-- pv_equiv track=rewrite | github.com/amaiaDi/POO_Proyecto_BikeParking_POO-BD_Josu_G2 | src/data_utils/validators.py | es_email_unico
-- ===== SOURCE A (Python) =====
-- def es_email_unico(p_uniemail: str, plista_usuarios: set | list) -> bool:
--     """
--     Devuelve True si 'email' no existe en la colección 'emails_existentes'.
--     La colección puede ser una lista o un set.
--     """
--
--     email_normalizado = p_uniemail.strip().lower()
--     emails_existentes = {
--         u.get("email", "").strip().lower()
--         for u in plista_usuarios
--         if "email" in u and u["email"]
--     }
--     return email_normalizado not in emails_existentes
-- ===== SOURCE B (Python) =====
-- def es_email_unico(p_uniemail: str, plista_usuarios) -> bool:
--     """Sort-then-binary-search: order the normalized emails and locate the
--     target with a hand-written bisect_left instead of hashing into a set."""
--     objetivo = p_uniemail.strip().lower()
--     emails = sorted(u["email"].strip().lower()
--                     for u in plista_usuarios
--                     if "email" in u and u["email"])
--     lo, hi = 0, len(emails)
--     while lo < hi:
--         mid = (lo + hi) // 2
--         if emails[mid] < objetivo:
--             lo = mid + 1
--         else:
--             hi = mid
--     return not (lo < len(emails) and emails[lo] == objetivo)
-- ===== Notes on version B (the rewrite author's own statement) =====
-- stated objective: alternative
-- what changed: B replaces A's hash-set build + membership test by sorting the normalized emails and locating the target with a hand-written bisect_left binary search; correct because on a sorted list the lower-bound index holds the target iff it occurs at all.
import Mathlib
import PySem

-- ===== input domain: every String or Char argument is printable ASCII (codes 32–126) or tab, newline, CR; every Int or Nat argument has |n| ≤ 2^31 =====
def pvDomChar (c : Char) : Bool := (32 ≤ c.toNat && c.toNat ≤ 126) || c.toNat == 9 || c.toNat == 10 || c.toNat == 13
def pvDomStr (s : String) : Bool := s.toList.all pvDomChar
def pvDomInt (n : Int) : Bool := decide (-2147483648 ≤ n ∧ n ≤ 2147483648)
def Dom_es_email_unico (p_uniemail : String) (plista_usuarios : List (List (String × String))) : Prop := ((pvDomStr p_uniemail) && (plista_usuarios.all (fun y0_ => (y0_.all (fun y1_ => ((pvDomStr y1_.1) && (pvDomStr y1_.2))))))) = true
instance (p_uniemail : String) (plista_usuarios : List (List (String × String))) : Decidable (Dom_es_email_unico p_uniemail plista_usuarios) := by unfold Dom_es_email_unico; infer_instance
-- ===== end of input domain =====

-- B replaces A's hash-set membership by sorting the normalized emails and a hand-written
-- bisect_left binary search (alternative algorithm, same result; sort costs O(n log n) vs A's O(n)).

-- ===== PORT A =====
-- '"email" in u and u["email"]' (truthy string = nonempty)
def pvGuard (u : List (String × String)) : Bool :=
  (PySem.Dict.mk u).contains "email" && !((PySem.Dict.mk u).getD "email" "" == "")

-- 'u.get("email", "").strip().lower()'
def pvNorm (u : List (String × String)) : String :=
  PySem.Str.lower (PySem.Str.strip ((PySem.Dict.mk u).getD "email" ""))

def es_email_unico (p_uniemail : String) (plista_usuarios : List (List (String × String))) : Bool :=
  let email_normalizado := PySem.Str.lower (PySem.Str.strip p_uniemail)
  let emails_existentes : PySem.Set String :=
    plista_usuarios.foldl (fun s u => if pvGuard u then PySem.Set.add s (pvNorm u) else s) PySem.Set.empty
  !(PySem.Set.contains emails_existentes email_normalizado)

-- ===== PORT B =====
-- Source B's 'while lo < hi' loop, transliterated with fuel (the loop runs at most len emails
-- halvings; indices stay in [0, len), so 'emails.getD mid ""' is exactly Python's emails[mid]).
def pvBisect (emails : List String) (objetivo : String) : Nat → Nat → Nat → Nat
  | 0, lo, _ => lo
  | fuel + 1, lo, hi =>
    if lo < hi then
      let mid := (lo + hi) / 2
      if emails.getD mid "" < objetivo then pvBisect emails objetivo fuel (mid + 1) hi
      else pvBisect emails objetivo fuel lo mid
    else lo

def es_email_unico_alt (p_uniemail : String) (plista_usuarios : List (List (String × String))) : Bool :=
  let objetivo := PySem.Str.lower (PySem.Str.strip p_uniemail)
  let emails := PySem.List.sorted ((plista_usuarios.filter pvGuard).map
    (fun u => PySem.Str.lower (PySem.Str.strip ((PySem.Dict.mk u).getD "email" ""))))
    (fun x => x) false
  let lo := pvBisect emails objetivo emails.length 0 emails.length
  !(decide (lo < emails.length) && (emails.getD lo "" == objetivo))

-- ===== PRECONDITION & SPEC =====
def Spec_es_email_unico (p_uniemail : String) (plista_usuarios : List (List (String × String))) (out : Bool) : Prop := out = es_email_unico_alt p_uniemail plista_usuarios
instance (p_uniemail : String) (plista_usuarios : List (List (String × String))) (out : Bool) : Decidable (Spec_es_email_unico p_uniemail plista_usuarios out) := by unfold Spec_es_email_unico; infer_instance

-- ===== CLAIM (what is proved, stated in full; the proofs are below) =====
def Claim_equal_es_email_unico : Prop := ∀ (p_uniemail : String) (plista_usuarios : List (List (String × String))), Dom_es_email_unico p_uniemail plista_usuarios → Spec_es_email_unico p_uniemail plista_usuarios (es_email_unico p_uniemail plista_usuarios)

-- ===== LEMMAS AND PROOFS =====
theorem beq_decide (a b : String) : (a == b) = decide (b = a) := by
  by_cases hab : a = b
  · subst hab; simp
  · simp [hab, Ne.symm hab]

-- A's set-building fold, characterised as an 'any' over the list.
theorem contains_foldl (l : List (List (String × String))) (s : PySem.Set String) (t : String) :
    PySem.Set.contains (l.foldl (fun s u => if pvGuard u then PySem.Set.add s (pvNorm u) else s) s) t
      = (PySem.Set.contains s t || l.any (fun u => pvGuard u && (pvNorm u == t))) := by
  induction l generalizing s with
  | nil => simp
  | cons u l ih =>
    simp only [List.foldl_cons, List.any_cons, ih]
    by_cases h : pvGuard u = true
    · simp [h, beq_decide, Bool.or_assoc, Bool.or_comm, Bool.or_left_comm]
    · simp [Bool.not_eq_true] at h
      simp [h]

-- Loop invariant of bisect_left on a sorted String list: everything left of the result is < x,
-- everything from the result on is ≥ x.
theorem pvBisect_spec (xs : List String) (x : String)
    (hs : xs.Pairwise (fun a b => a ≤ b)) :
    ∀ (fuel lo hi : Nat), lo ≤ hi → hi ≤ xs.length → hi - lo ≤ fuel →
      (∀ j (hj : j < xs.length), j < lo → xs[j] < x) →
      (∀ j (hj : j < xs.length), hi ≤ j → x ≤ xs[j]) →
      lo ≤ pvBisect xs x fuel lo hi ∧ pvBisect xs x fuel lo hi ≤ hi ∧
      (∀ j (hj : j < xs.length), j < pvBisect xs x fuel lo hi → xs[j] < x) ∧
      (∀ j (hj : j < xs.length), pvBisect xs x fuel lo hi ≤ j → x ≤ xs[j]) := by
  intro fuel
  induction fuel with
  | zero =>
    intro lo hi hlh hhl hf hlow hhigh
    have : hi = lo := by omega
    subst this
    exact ⟨le_refl _, le_refl _, hlow, hhigh⟩
  | succ fuel ih =>
    intro lo hi hlh hhl hf hlow hhigh
    by_cases hlt : lo < hi
    · have hmid : (lo + hi) / 2 < xs.length := by omega
      have hmlo : lo ≤ (lo + hi) / 2 := by omega
      have hmhi : (lo + hi) / 2 < hi := by omega
      simp only [pvBisect, hlt, if_true]
      have hget : xs.getD ((lo + hi) / 2) "" = xs[(lo + hi) / 2] := List.getD_eq_getElem xs "" hmid
      by_cases hc : xs.getD ((lo + hi) / 2) "" < x
      · simp only [hc, if_true]
        have h1 : ∀ j (hj : j < xs.length), j < (lo + hi) / 2 + 1 → xs[j] < x := by
          intro j hj hjm
          by_cases hjl : j < lo
          · exact hlow j hj hjl
          · have hle : xs[j] ≤ xs[(lo + hi) / 2] := by
              rcases Nat.lt_or_ge j ((lo + hi) / 2) with h | h
              · exact List.pairwise_iff_getElem.mp hs j _ hj hmid h
              · have : j = (lo + hi) / 2 := by omega
                subst this; exact le_refl _
            calc xs[j] ≤ xs[(lo + hi) / 2] := hle
              _ < x := by rw [← hget]; exact hc
        have := ih ((lo + hi) / 2 + 1) hi (by omega) hhl (by omega) h1 hhigh
        exact ⟨by omega, this.2.1, this.2.2.1, this.2.2.2⟩
      · simp only [hc, if_false]
        have h2 : ∀ j (hj : j < xs.length), (lo + hi) / 2 ≤ j → x ≤ xs[j] := by
          intro j hj hjm
          have hx : x ≤ xs[(lo + hi) / 2] := by
            rw [← hget]; exact le_of_not_gt hc
          rcases Nat.lt_or_ge j ((lo + hi) / 2) with h | h
          · omega
          · rcases Nat.eq_or_lt_of_le h with h | h
            · subst h; exact hx
            · exact le_trans hx (List.pairwise_iff_getElem.mp hs _ j hmid hj h)
        have := ih lo ((lo + hi) / 2) hmlo (by omega) (by omega) hlow h2
        exact ⟨this.1, by omega, this.2.2.1, this.2.2.2⟩
    · simp only [pvBisect, hlt, if_false]
      have : hi = lo := by omega
      subst this
      exact ⟨le_refl _, le_refl _, hlow, hhigh⟩

-- On a sorted list, Source B's final test 'lo < len and xs[lo] == x' decides membership.
theorem pvBisect_found (xs : List String) (x : String)
    (hs : xs.Pairwise (fun a b => a ≤ b)) :
    (decide (pvBisect xs x xs.length 0 xs.length < xs.length)
      && (xs.getD (pvBisect xs x xs.length 0 xs.length) "" == x)) = decide (x ∈ xs) := by
  obtain ⟨-, hle, hlt, hge⟩ := pvBisect_spec xs x hs xs.length 0 xs.length
    (Nat.zero_le _) (le_refl _) (by omega)
    (by intro j hj h; omega) (by intro j hj h; omega)
  set r := pvBisect xs x xs.length 0 xs.length with hr
  by_cases hmem : x ∈ xs
  · obtain ⟨j, hj, hxj⟩ := List.mem_iff_getElem.mp hmem
    have hrj : r ≤ j := by
      by_contra h
      have := hlt j hj (by omega)
      rw [hxj] at this
      exact lt_irrefl x this
    have hrlen : r < xs.length := by omega
    have h1 : x ≤ xs[r] := hge r hrlen (le_refl _)
    have h2 : xs[r] ≤ x := by
      rcases Nat.eq_or_lt_of_le hrj with h | h
      · subst h; rw [hxj]
      · rw [← hxj]; exact List.pairwise_iff_getElem.mp hs r j hrlen hj h
    have : xs[r] = x := le_antisymm h2 h1
    simp [hmem, hrlen, this]
  · simp only [hmem, decide_false]
    by_cases hrlen : r < xs.length
    · have : xs.getD r "" = xs[r] := List.getD_eq_getElem xs "" hrlen
      have hne : xs[r] ≠ x := by
        intro h; exact hmem (h ▸ List.getElem_mem hrlen)
      simp [hrlen, hne]
    · simp [hrlen]

-- ===== VERDICT (by name: the statement is the Claim_ definition above) =====
theorem es_email_unico_spec : Claim_equal_es_email_unico := by
  intro p l _
  unfold Spec_es_email_unico es_email_unico es_email_unico_alt
  simp only [contains_foldl]
  set t := PySem.Str.lower (PySem.Str.strip p) with ht
  set emails := PySem.List.sorted ((l.filter pvGuard).map
    (fun u => PySem.Str.lower (PySem.Str.strip ((PySem.Dict.mk u).getD "email" "")))) (fun x => x) false with he
  have hsorted : emails.Pairwise (fun a b => a ≤ b) := by
    have := PySem.List.sorted_pairwise ((l.filter pvGuard).map
      (fun u => PySem.Str.lower (PySem.Str.strip ((PySem.Dict.mk u).getD "email" "")))) (fun x => x)
    simpa using this
  rw [pvBisect_found emails t hsorted]
  have hmem : (t ∈ emails) ↔ l.any (fun u => pvGuard u && (pvNorm u == t)) = true := by
    rw [he, PySem.List.mem_sorted, List.mem_map]
    constructor
    · rintro ⟨u, hu, hft⟩
      rw [List.mem_filter] at hu
      refine List.any_eq_true.mpr ⟨u, hu.1, ?_⟩
      rw [Bool.and_eq_true, beq_iff_eq]
      exact ⟨hu.2, hft⟩
    · intro h
      obtain ⟨u, hu, hg⟩ := List.any_eq_true.mp h
      rw [Bool.and_eq_true, beq_iff_eq] at hg
      exact ⟨u, List.mem_filter.mpr ⟨hu, hg.1⟩, hg.2⟩
  by_cases hm : t ∈ emails
  · simp [hm, hmem.mp hm, PySem.Set.contains, PySem.Set.empty]
  · have : ¬ l.any (fun u => pvGuard u && (pvNorm u == t)) = true := fun h => hm (hmem.mpr h)
    simp [hm, this, PySem.Set.contains, PySem.Set.empty]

* [Exercise brief]
Write out every line from the data above that includes "test".

* [Output for this task]
-- what changed: B replaces A's hash-set build + membership test by sorting the normalized emails and locating the target with a hand-written bisect_left binary search; correct because on a sorted list the lower-bound index holds the target iff it occurs at all.
-- On a sorted list, Source B's final test 'lo < len and xs[lo] == x' decides membership.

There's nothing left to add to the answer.